* _Work to be completed_: When the line containing "have hq0 : q < 0 := by" is found in the data below, copy it and each line after it through the line containing "have hneed1 : 1 ≤ needed := by omega", exactly and with no others.
START Dataset records
theorem pv_split_pvStr (k : Nat) :
    PySem.Chars.split₀ (pvStr k) = PySem.Chars.split₀ pvBase ++ pvG k := by
  induction k with
  | zero => simp [pvStr_zero, pvG]
  | succ k ih =>
    rw [pvStr_succ, pv_split_nl2, ih, pvG_succ, List.append_assoc]
    rfl

theorem pvExtW_len (i : Nat) : 1 ≤ (pvExtW i).length := by
  have := pv_ext_len i
  rwa [pv_exts_length] at this

theorem pvLoopA_ex (wc : Int) : ∀ (n : Nat) (k : Nat),
    (wc - ((PySem.Chars.split₀ pvBase).length + (pvG k).length : Int)).toNat = n →
    ∃ K : Nat, pvLoopA wc (pvStr k) k = pvStr K ∧
      wc ≤ ((PySem.Chars.split₀ pvBase).length : Int) + (pvG K).length := by
  intro n
  induction n using Nat.strong_induction_on with
  | _ n ih =>
    intro k hk
    rw [pvLoopA]
    by_cases h : ((PySem.Chars.split₀ (pvStr k)).length : Int) < wc
    · rw [if_pos h]
      have hstep : pvStr k ++ '\n' :: '\n' :: pvExts[k % pvExts.length]! = pvStr (k+1) := by
        rw [pv_exts_length, pvStr_succ]
      rw [hstep]
      have hlen : (pvG (k+1)).length = (pvG k).length + (pvExtW k).length := by
        rw [pvG_succ, List.length_append]
      have hext := pvExtW_len k
      rw [pv_split_pvStr k, List.length_append] at h
      have hm : (wc - ((PySem.Chars.split₀ pvBase).length + (pvG (k+1)).length : Int)).toNat < n := by
        omega
      exact ih _ hm (k+1) rfl
    · rw [if_neg h]
      rw [pv_split_pvStr k, List.length_append] at h
      exact ⟨k, rfl, by push_cast at h; omega⟩

theorem pvG_add (a b : Nat) :
    pvG (a + b) = pvG a ++ ((List.range b).map (fun i => pvExtW (a + i))).flatten := by
  simp [pvG, List.range_add, List.map_map, Function.comp_def]

theorem pvG_prefix {k m : Nat} (h : k ≤ m) : pvG k <+: pvG m := by
  obtain ⟨b, rfl⟩ := Nat.exists_eq_add_of_le h
  rw [pvG_add]
  exact List.prefix_append _ _

theorem pv_block (a : Nat) (ha : a % 10 = 0) :
    ((List.range 10).map (fun i => pvExtW (a + i))).flatten = pvExtFlat := by
  have hc : ∀ i ∈ List.range 10, pvExtW (a + i) = pvExtW i := by
    intro i hi
    have : (a + i) % 10 = i % 10 := by omega
    simp [pvExtW, this]
  rw [List.map_congr_left hc]
  rfl

theorem pvG_period (m : Nat) : pvG (10 * m) = (List.replicate m pvExtFlat).flatten := by
  induction m with
  | zero => simp [pvG]
  | succ m ih =>
    have h10 : 10 * (m + 1) = 10 * m + 10 := by ring
    rw [h10, pvG_add, ih, pv_block (10 * m) (by omega), List.replicate_succ']
    simp

theorem pv_joinsplit : ∀ l : List (List Char), l ≠ [] →
    PySem.Chars.split₀ (PySem.Chars.join [' '] l) = (l.map PySem.Chars.split₀).flatten := by
  intro l hl
  induction l with
  | nil => exact absurd rfl hl
  | cons x tl ih =>
    cases tl with
    | nil => simp [PySem.Chars.join_singleton]
    | cons y tl' =>
      rw [PySem.Chars.join_cons_cons]
      have hx : x ++ [' '] ++ PySem.Chars.join [' '] (y :: tl')
          = x ++ ' ' :: PySem.Chars.join [' '] (y :: tl') := by simp
      rw [hx, pv_split_ws1 _ _ ' ' (by decide), ih (by simp)]
      simp

theorem pv_extWords : PySem.Chars.split₀ (PySem.Chars.join [' '] pvExts) = pvExtFlat := by
  rw [pv_joinsplit pvExts (by simp [pvExts])]
  rfl

theorem pv_extFlat_pos : 0 < pvExtFlat.length := by
  have h := pvExtW_len 0
  have heq : pvExtFlat
      = PySem.Chars.split₀ (pvExts[0]!) ++ ((pvExts.drop 1).map PySem.Chars.split₀).flatten := rfl
  have h0 : pvExtW 0 = PySem.Chars.split₀ (pvExts[0]!) := by simp [pvExtW]
  rw [heq, List.length_append]
  rw [h0] at h
  omega

theorem pv_take_prefix {α : Type} {l L : List α} (h : l <+: L) {d : Nat} (hd : d ≤ l.length) :
    L.take d = l.take d := by
  obtain ⟨t, rfl⟩ := h
  exact List.take_append_of_le_length hd

theorem pv_ceil (a L : Int) (hL : 0 < L) (ha : 1 ≤ a) :
    a ≤ L * (-(PySem.Int.floordiv (-a) L)) ∧ 1 ≤ -(PySem.Int.floordiv (-a) L) := by
  simp only [PySem.Int.floordiv]
  have hfd : (-a).fdiv L = (-a) / L := by
    rw [Int.fdiv_eq_ediv]
    simp [hL.le]
  rw [hfd]
  set q := (-a) / L with hq
  have h1 := Int.ediv_add_emod (-a) L
  have h2 := Int.emod_nonneg (-a) (by omega : L ≠ 0)
  rw [← hq] at h1
  have hq0 : q < 0 := by
    by_contra hcon
    push_neg at hcon
    have : 0 ≤ L * q := mul_nonneg (by omega) hcon
    omega
  constructor
  · have hr : L * (-q) = -(L * q) := by ring
    omega
  · omega

-- length of a replicated flatten
theorem pv_replen {α : Type} (l : List α) (n : Nat) :
    ((List.replicate n l).flatten).length = n * l.length := by
  simp [List.length_flatten, List.map_replicate]

-- ===== VERDICT (by name: the statement is the Claim_ definition above) =====
theorem generate_test_story_spec : Claim_equal_generate_test_story := by
  intro wc _hdom
  unfold Spec_generate_test_story generate_test_story generate_test_story_alt
  by_cases hb : ((PySem.Chars.split₀ pvBase).length : Int) ≥ wc
  · simp only [ge_iff_le]
    rw [if_pos (by exact_mod_cast hb), if_pos (by exact_mod_cast hb)]
  · simp only [ge_iff_le]
    rw [if_neg (by exact_mod_cast hb), if_neg (by exact_mod_cast hb)]
    push_neg at hb
    -- abbreviations
    set N : Int := ((PySem.Chars.split₀ pvBase).length : Int) with hN
    have hN0 : 0 ≤ N := by positivity
    have hwc0 : 0 ≤ wc := by omega
    -- run the loop
    obtain ⟨K, hK, hKlen⟩ := pvLoopA_ex wc _ 0 rfl
    rw [show pvBase = pvStr 0 from pvStr_zero.symm, hK, pv_split_pvStr K]
    -- B-side constants
    rw [pv_extWords]
    set needed : Int := wc - N with hneed
    have hneed1 : 1 ≤ needed := by omega
    obtain ⟨hceil, hreps1⟩ := pv_ceil needed ((pvExtFlat.length : Int)) (by exact_mod_cast pv_extFlat_pos) hneed1
    set reps : Int := -(PySem.Int.floordiv (-needed) ((pvExtFlat.length : Int))) with hreps
    -- both slices are takes
    rw [PySem.List.slice_to _ hwc0, PySem.List.slice_to _ (by omega : (0:Int) ≤ needed)]
    -- A side: take wc = base ++ take needed
    have htakeA : (PySem.Chars.split₀ pvBase ++ pvG K).take wc.toNat
        = PySem.Chars.split₀ pvBase ++ (pvG K).take needed.toNat := by
      rw [List.take_append, List.take_of_length_le (by omega)]
      have h2 : wc.toNat - (PySem.Chars.split₀ pvBase).length = needed.toNat := by omega
      rw [h2]
    rw [htakeA]
    -- reduce to equality of the two takes
    have hdK : needed.toNat ≤ (pvG K).length := by omega
    have hdR : needed.toNat ≤ (pvG (10 * reps.toNat)).length := by
      rw [pvG_period, pv_replen]
      have : (reps.toNat : Int) = reps := by omega
      have hle : needed ≤ (reps.toNat : Int) * (pvExtFlat.length : Int) := by
        rw [this]; linarith [hceil]
      exact_mod_cast (by push_cast at hle ⊢; omega : (needed.toNat : Int) ≤ ((reps.toNat * pvExtFlat.length : Nat) : Int))
    have hmul : pyListMul pvExtFlat reps = pvG (10 * reps.toNat) := by
      rw [pvG_period]; rfl
    rw [hmul]
    have hM1 : (pvG K).take needed.toNat = (pvG (max K (10 * reps.toNat))).take needed.toNat :=
      (pv_take_prefix (pvG_prefix (Nat.le_max_left _ _)) hdK).symm
    have hM2 : (pvG (10 * reps.toNat)).take needed.toNat
        = (pvG (max K (10 * reps.toNat))).take needed.toNat :=
      (pv_take_prefix (pvG_prefix (Nat.le_max_right _ _)) hdR).symm
    rw [hM1, hM2, pvStr_zero]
END Dataset records
* _Task output_:
  have hq0 : q < 0 := by
    by_contra hcon
    push_neg at hcon
    have : 0 ≤ L * q := mul_nonneg (by omega) hcon
    omega
  constructor
  · have hr : L * (-q) = -(L * q) := by ring
    omega
  · omega

-- length of a replicated flatten
theorem pv_replen {α : Type} (l : List α) (n : Nat) :
    ((List.replicate n l).flatten).length = n * l.length := by
  simp [List.length_flatten, List.map_replicate]

-- ===== VERDICT (by name: the statement is the Claim_ definition above) =====
theorem generate_test_story_spec : Claim_equal_generate_test_story := by
  intro wc _hdom
  unfold Spec_generate_test_story generate_test_story generate_test_story_alt
  by_cases hb : ((PySem.Chars.split₀ pvBase).length : Int) ≥ wc
  · simp only [ge_iff_le]
    rw [if_pos (by exact_mod_cast hb), if_pos (by exact_mod_cast hb)]
  · simp only [ge_iff_le]
    rw [if_neg (by exact_mod_cast hb), if_neg (by exact_mod_cast hb)]
    push_neg at hb
    -- abbreviations
    set N : Int := ((PySem.Chars.split₀ pvBase).length : Int) with hN
    have hN0 : 0 ≤ N := by positivity
    have hwc0 : 0 ≤ wc := by omega
    -- run the loop
    obtain ⟨K, hK, hKlen⟩ := pvLoopA_ex wc _ 0 rfl
    rw [show pvBase = pvStr 0 from pvStr_zero.symm, hK, pv_split_pvStr K]
    -- B-side constants
    rw [pv_extWords]
    set needed : Int := wc - N with hneed
    have hneed1 : 1 ≤ needed := by omega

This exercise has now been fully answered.